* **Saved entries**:
-- pv_equiv track=rewrite | github.com/DrFabach/REformer | src/function.py | generate_common_parent_relations
-- ===== SOURCE A (Python) =====
-- def generate_common_parent_relations(relations):
--     parent_to_children = {}
--     for child,parent  in relations:
--         parent_to_children.setdefault(parent, set()).add(child)
--
--     common_parent_relations = set()
--     for parent, children in parent_to_children.items():
--         children_list = list(children)
--         for i in range(len(children_list)):
--             for j in range(i+1, len(children_list)):
--                 common_parent_relations.add((children_list[i], children_list[j]))
--                 common_parent_relations.add((children_list[j], children_list[i]))
--
--     return common_parent_relations
-- ===== SOURCE B (Python) =====
-- def generate_common_parent_relations(relations):
--     out = set()
--     seen = []
--     for _, parent in relations:
--         if parent in seen:
--             continue
--         seen.append(parent)
--         kids = []
--         for child, p in relations:
--             if p == parent and child not in kids:
--                 kids.append(child)
--         rest = kids
--         while rest:
--             a = rest[0]
--             rest = rest[1:]
--             for b in rest:
--                 out.add((a, b))
--                 out.add((b, a))
--     return out
-- ===== Notes on version B (the rewrite author's own statement) =====
-- stated objective: alternative
-- what changed: Replaces A's dict-of-sets grouping index with a dict-free scan: parents are deduplicated on the fly via a seen list, each parent's distinct children are collected by re-filtering the relation list, and pairs are emitted by head/tail recursion over the children list instead of an index double loop.
import Mathlib
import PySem

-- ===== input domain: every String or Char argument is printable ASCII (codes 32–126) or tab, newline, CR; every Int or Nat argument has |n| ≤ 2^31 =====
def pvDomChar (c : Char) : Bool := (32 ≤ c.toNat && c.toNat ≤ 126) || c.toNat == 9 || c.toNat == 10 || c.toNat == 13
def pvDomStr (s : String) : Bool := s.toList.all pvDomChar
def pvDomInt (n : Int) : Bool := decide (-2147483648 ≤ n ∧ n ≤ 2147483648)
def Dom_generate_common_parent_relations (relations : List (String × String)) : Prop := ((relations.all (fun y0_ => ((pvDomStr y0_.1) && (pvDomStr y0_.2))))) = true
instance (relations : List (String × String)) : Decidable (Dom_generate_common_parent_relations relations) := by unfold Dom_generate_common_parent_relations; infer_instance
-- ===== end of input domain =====

-- B replaces A's dict-of-sets grouping index by a dict-free scan: seen-list parent dedup,
-- per-parent re-filtering of the relation list, head/tail pair emission (alternative decomposition).


-- ===== PORT A =====
-- the Python returns a set (compared as a finite set); its Lean value is the PySem.Set element list
def generate_common_parent_relations (relations : List (String × String)) : List (String × String) :=
  let parent_to_children : PySem.Dict String (PySem.Set String) :=
    relations.foldl (fun d cp => d.modify cp.2 PySem.Set.empty (fun s => PySem.Set.add s cp.1))
      PySem.Dict.empty
  parent_to_children.items.foldl (fun acc pc =>
    (PySem.List.pyRange 0 (PySem.List.len pc.2)).foldl (fun acc i =>
      (PySem.List.pyRange (i + 1) (PySem.List.len pc.2)).foldl (fun acc j =>
        PySem.Set.add
          (PySem.Set.add acc (PySem.List.pyGetD pc.2 i "", PySem.List.pyGetD pc.2 j ""))
          (PySem.List.pyGetD pc.2 j "", PySem.List.pyGetD pc.2 i "")) acc) acc)
    PySem.Set.empty

-- ===== PORT B =====
-- 'for b in rest: out.add((a,b)); out.add((b,a))'
def pvEmit (out : PySem.Set (String × String)) (a : String) (rest : List String) :
    PySem.Set (String × String) :=
  rest.foldl (fun out b => PySem.Set.add (PySem.Set.add out (a, b)) (b, a)) out

-- the 'while rest:' loop of Source B
def pvPairs : List String → PySem.Set (String × String) → PySem.Set (String × String)
  | [], out => out
  | a :: rest, out => pvPairs rest (pvEmit out a rest)

def generate_common_parent_relations_alt (relations : List (String × String)) :
    List (String × String) :=
  (relations.foldl (fun (st : List String × PySem.Set (String × String)) cp =>
      if st.1.contains cp.2 then st
      else
        (st.1 ++ [cp.2],
         pvPairs
           (relations.foldl (fun ks cq =>
              if cq.2 == cp.2 && !(ks.contains cq.1) then ks ++ [cq.1] else ks) [])
           st.2))
    ([], PySem.Set.empty)).2

-- ===== PRECONDITION & SPEC =====
def Spec_generate_common_parent_relations (relations : List (String × String)) (out : List (String × String)) : Prop := out = generate_common_parent_relations_alt relations
instance (relations : List (String × String)) (out : List (String × String)) : Decidable (Spec_generate_common_parent_relations relations out) := by unfold Spec_generate_common_parent_relations; infer_instance

-- ===== CLAIM (what is proved, stated in full; the proofs are below) =====
def Claim_equal_generate_common_parent_relations : Prop := ∀ (relations : List (String × String)), Dom_generate_common_parent_relations relations → Spec_generate_common_parent_relations relations (generate_common_parent_relations relations)

-- ===== LEMMAS AND PROOFS =====

-- B's inner kids-collection loop is Set.update of the filtered children
theorem kids_loop (p : String) (l : List (String × String)) :
    ∀ ks : List String,
      l.foldl (fun ks cq =>
          if cq.2 == p && !(ks.contains cq.1) then ks ++ [cq.1] else ks) ks
        = PySem.Set.update ks ((l.filter (fun cq => cq.2 == p)).map Prod.fst) := by
  induction l with
  | nil => intro ks; simp [PySem.Set.update]
  | cons cq l ih =>
    intro ks
    by_cases h : cq.2 = p
    · have hinit : (if (cq.2 == p) && !(ks.contains cq.1) then ks ++ [cq.1] else ks)
          = PySem.Set.add ks cq.1 := by
        cases hc : ks.contains cq.1 <;> simp_all [PySem.Set.add]
      simp only [List.foldl_cons]
      rw [hinit, ih, List.filter_cons_of_pos (by simp [h])]
      simp [PySem.Set.update]
    · have hb : (cq.2 == p) = false := by simp [h]
      rw [List.foldl_cons]
      have hinit : (if (cq.2 == p) && !(ks.contains cq.1) then ks ++ [cq.1] else ks) = ks := by
        rw [hb]; simp
      rw [hinit, ih, List.filter_cons_of_neg (by simp [hb])]

-- A's grouping fold: the child set stored at parent c
theorem groupD (l : List (String × String)) :
    ∀ (d : PySem.Dict String (PySem.Set String)) (c : String),
      (l.foldl (fun d cp => d.modify cp.2 PySem.Set.empty (fun s => PySem.Set.add s cp.1)) d).getD
          c PySem.Set.empty
        = PySem.Set.update (d.getD c PySem.Set.empty)
            ((l.filter (fun cq => cq.2 == c)).map Prod.fst) := by
  induction l with
  | nil => intro d c; simp [PySem.Set.update]
  | cons cp l ih =>
    intro d c
    rw [List.foldl_cons, ih]
    by_cases h : cp.2 = c
    · subst h
      rw [PySem.Dict.getD_modify_self, List.filter_cons_of_pos (by simp)]
      simp [PySem.Set.update]
    · rw [PySem.Dict.getD_modify_of_ne _ _ _ (fun hh => h hh.symm),
        List.filter_cons_of_neg (by simp [h])]

-- A's index double loop, in List.range form, is head/tail pair recursion
theorem range_pairs (cl : List String) :
    ∀ acc : PySem.Set (String × String),
      (List.range cl.length).foldl (fun acc k =>
          (cl.drop (k + 1)).foldl (fun acc b =>
            PySem.Set.add (PySem.Set.add acc (cl.getD k "", b)) (b, cl.getD k "")) acc) acc
        = pvPairs cl acc := by
  induction cl with
  | nil => intro acc; simp [pvPairs]
  | cons a rest ih =>
    intro acc
    rw [show (a :: rest).length = rest.length + 1 from rfl, List.range_succ_eq_map,
      List.foldl_cons, List.foldl_map]
    simp only [Nat.zero_add, List.drop_succ_cons, List.drop_zero, List.getD_cons_zero,
      List.getD_cons_succ]
    rw [ih]
    rfl

-- A's pyRange double loop = pvPairs
theorem double_loop (cl : List String) (acc : PySem.Set (String × String)) :
    (PySem.List.pyRange 0 (PySem.List.len cl)).foldl (fun acc i =>
        (PySem.List.pyRange (i + 1) (PySem.List.len cl)).foldl (fun acc j =>
          PySem.Set.add
            (PySem.Set.add acc (PySem.List.pyGetD cl i "", PySem.List.pyGetD cl j ""))
            (PySem.List.pyGetD cl j "", PySem.List.pyGetD cl i "")) acc) acc
      = pvPairs cl acc := by
  rw [PySem.List.foldl_congr_mem _ _
    (fun acc i => (cl.drop (i.toNat + 1)).foldl (fun acc b =>
      PySem.Set.add (PySem.Set.add acc (PySem.List.pyGetD cl i "", b))
        (b, PySem.List.pyGetD cl i "")) acc) _
    (by
      intro acc i hi
      have h0 : (0 : Int) ≤ i := (PySem.List.mem_pyRange_one.mp hi).1
      have h1 : (0 : Int) ≤ i + 1 := by omega
      have := PySem.List.foldl_pyRange_pyGetD cl ""
        (fun acc b => PySem.Set.add (PySem.Set.add acc (PySem.List.pyGetD cl i "", b))
          (b, PySem.List.pyGetD cl i "")) acc h1
      rw [this, show ((i : Int) + 1).toNat = i.toNat + 1 by omega])]
  rw [PySem.List.pyRange_one, List.foldl_map]
  have hlen : ((PySem.List.len cl) - 0).toNat = cl.length := by
    simp [PySem.List.len]
  rw [hlen]
  have hbody : (fun (acc : PySem.Set (String × String)) (k : Nat) =>
      (cl.drop (((0 : Int) + ↑k).toNat + 1)).foldl (fun acc b =>
        PySem.Set.add (PySem.Set.add acc (PySem.List.pyGetD cl ((0 : Int) + ↑k) "", b))
          (b, PySem.List.pyGetD cl ((0 : Int) + ↑k) "")) acc)
      = (fun (acc : PySem.Set (String × String)) (k : Nat) =>
      (cl.drop (k + 1)).foldl (fun acc b =>
        PySem.Set.add (PySem.Set.add acc (cl.getD k "", b)) (b, cl.getD k "")) acc) := by
    funext acc k
    have : ((0 : Int) + ↑k) = (k : Int) := by omega
    rw [this, PySem.List.pyGetD_natCast]
    simp
  rw [hbody]
  exact range_pairs cl acc

-- Set.update only appends new elements
theorem update_append {α : Type} [BEq α] [LawfulBEq α] (l : List α) :
    ∀ s : PySem.Set α, ∃ t, PySem.Set.update s l = s ++ t := by
  induction l with
  | nil => intro s; exact ⟨[], by simp [PySem.Set.update]⟩
  | cons x l ih =>
    intro s
    by_cases h : x ∈ s
    · obtain ⟨t, ht⟩ := ih s
      refine ⟨t, ?_⟩
      simpa [PySem.Set.update, PySem.Set.add, h] using ht
    · obtain ⟨t, ht⟩ := ih (s ++ [x])
      refine ⟨x :: t, ?_⟩
      have : PySem.Set.update s (x :: l) = PySem.Set.update (s ++ [x]) l := by
        simp [PySem.Set.update, PySem.Set.add, h]
      rw [this, ht]
      simp

-- B's seen-guarded outer loop processes each parent once, in first-occurrence order
theorem seen_loop (K : String → PySem.Set (String × String) → PySem.Set (String × String))
    (ps : List (String × String)) :
    ∀ (seen : List String) (out : PySem.Set (String × String)),
      ps.foldl (fun st cp =>
          if st.1.contains cp.2 then st else (st.1 ++ [cp.2], K cp.2 st.2)) (seen, out)
        = (PySem.Set.update seen (ps.map Prod.snd),
           ((PySem.Set.update seen (ps.map Prod.snd)).drop seen.length).foldl
             (fun out p => K p out) out) := by
  induction ps with
  | nil => intro seen out; simp [PySem.Set.update]
  | cons cp ps ih =>
    intro seen out
    rw [List.foldl_cons]
    by_cases h : cp.2 ∈ seen
    · have hc : seen.contains cp.2 = true := by simpa using h
      have hupd : PySem.Set.update seen (cp.2 :: ps.map Prod.snd)
          = PySem.Set.update seen (ps.map Prod.snd) := by
        simp [PySem.Set.update, PySem.Set.add, h]
      simp only [List.map_cons, hc, if_true, ih, hupd]
    · have hc : seen.contains cp.2 = false := by simpa using h
      have hupd : PySem.Set.update seen (cp.2 :: ps.map Prod.snd)
          = PySem.Set.update (seen ++ [cp.2]) (ps.map Prod.snd) := by
        simp [PySem.Set.update, PySem.Set.add, h]
      obtain ⟨t, ht⟩ := update_append (ps.map Prod.snd) (seen ++ [cp.2])
      have hdrop1 : (PySem.Set.update (seen ++ [cp.2]) (ps.map Prod.snd)).drop seen.length
          = cp.2 :: t := by
        rw [ht, List.append_assoc, List.drop_left]
        rfl
      have hdrop2 : (PySem.Set.update (seen ++ [cp.2]) (ps.map Prod.snd)).drop
          (seen ++ [cp.2]).length = t := by
        rw [ht, List.drop_left]
      simp only [List.map_cons, hc, Bool.false_eq_true, if_false, ih, hupd, hdrop1, hdrop2]
      simp

-- ===== VERDICT (by name: the statement is the Claim_ definition above) =====
theorem generate_common_parent_relations_spec : Claim_equal_generate_common_parent_relations := by
  intro relations _
  unfold Spec_generate_common_parent_relations
  unfold generate_common_parent_relations generate_common_parent_relations_alt
  -- B side: collapse the kids loop, then the seen loop
  simp only [kids_loop]
  rw [seen_loop (fun p out => pvPairs (PySem.Set.update []
    ((relations.filter (fun cq => cq.2 == p)).map Prod.fst)) out) relations [] PySem.Set.empty]
  -- A side: characterize the dict, then collapse the double loop
  have hkeys := PySem.Dict.keys_foldl_modify_key relations Prod.snd PySem.Set.empty
    (fun _ cp => fun s => PySem.Set.add s cp.1) PySem.Dict.empty
  have hnodup := PySem.Dict.nodup_keys_foldl_modify_key relations Prod.snd PySem.Set.empty
    (fun _ cp => fun s => PySem.Set.add s cp.1) PySem.Dict.empty
    (by simp [PySem.Dict.keys_empty])
  rw [PySem.Dict.items_eq_map_keys _ hnodup PySem.Set.empty, List.foldl_map, hkeys]
  simp only [double_loop, groupD, PySem.Dict.getD_empty, PySem.Dict.keys_empty]
  rfl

* **Instructions for the task**:
Every line above in which the word "omega" occurs is to be copied.

* **Solution to the exercise**:
      have h1 : (0 : Int) ≤ i + 1 := by omega
      rw [this, show ((i : Int) + 1).toNat = i.toNat + 1 by omega])]
    have : ((0 : Int) + ↑k) = (k : Int) := by omega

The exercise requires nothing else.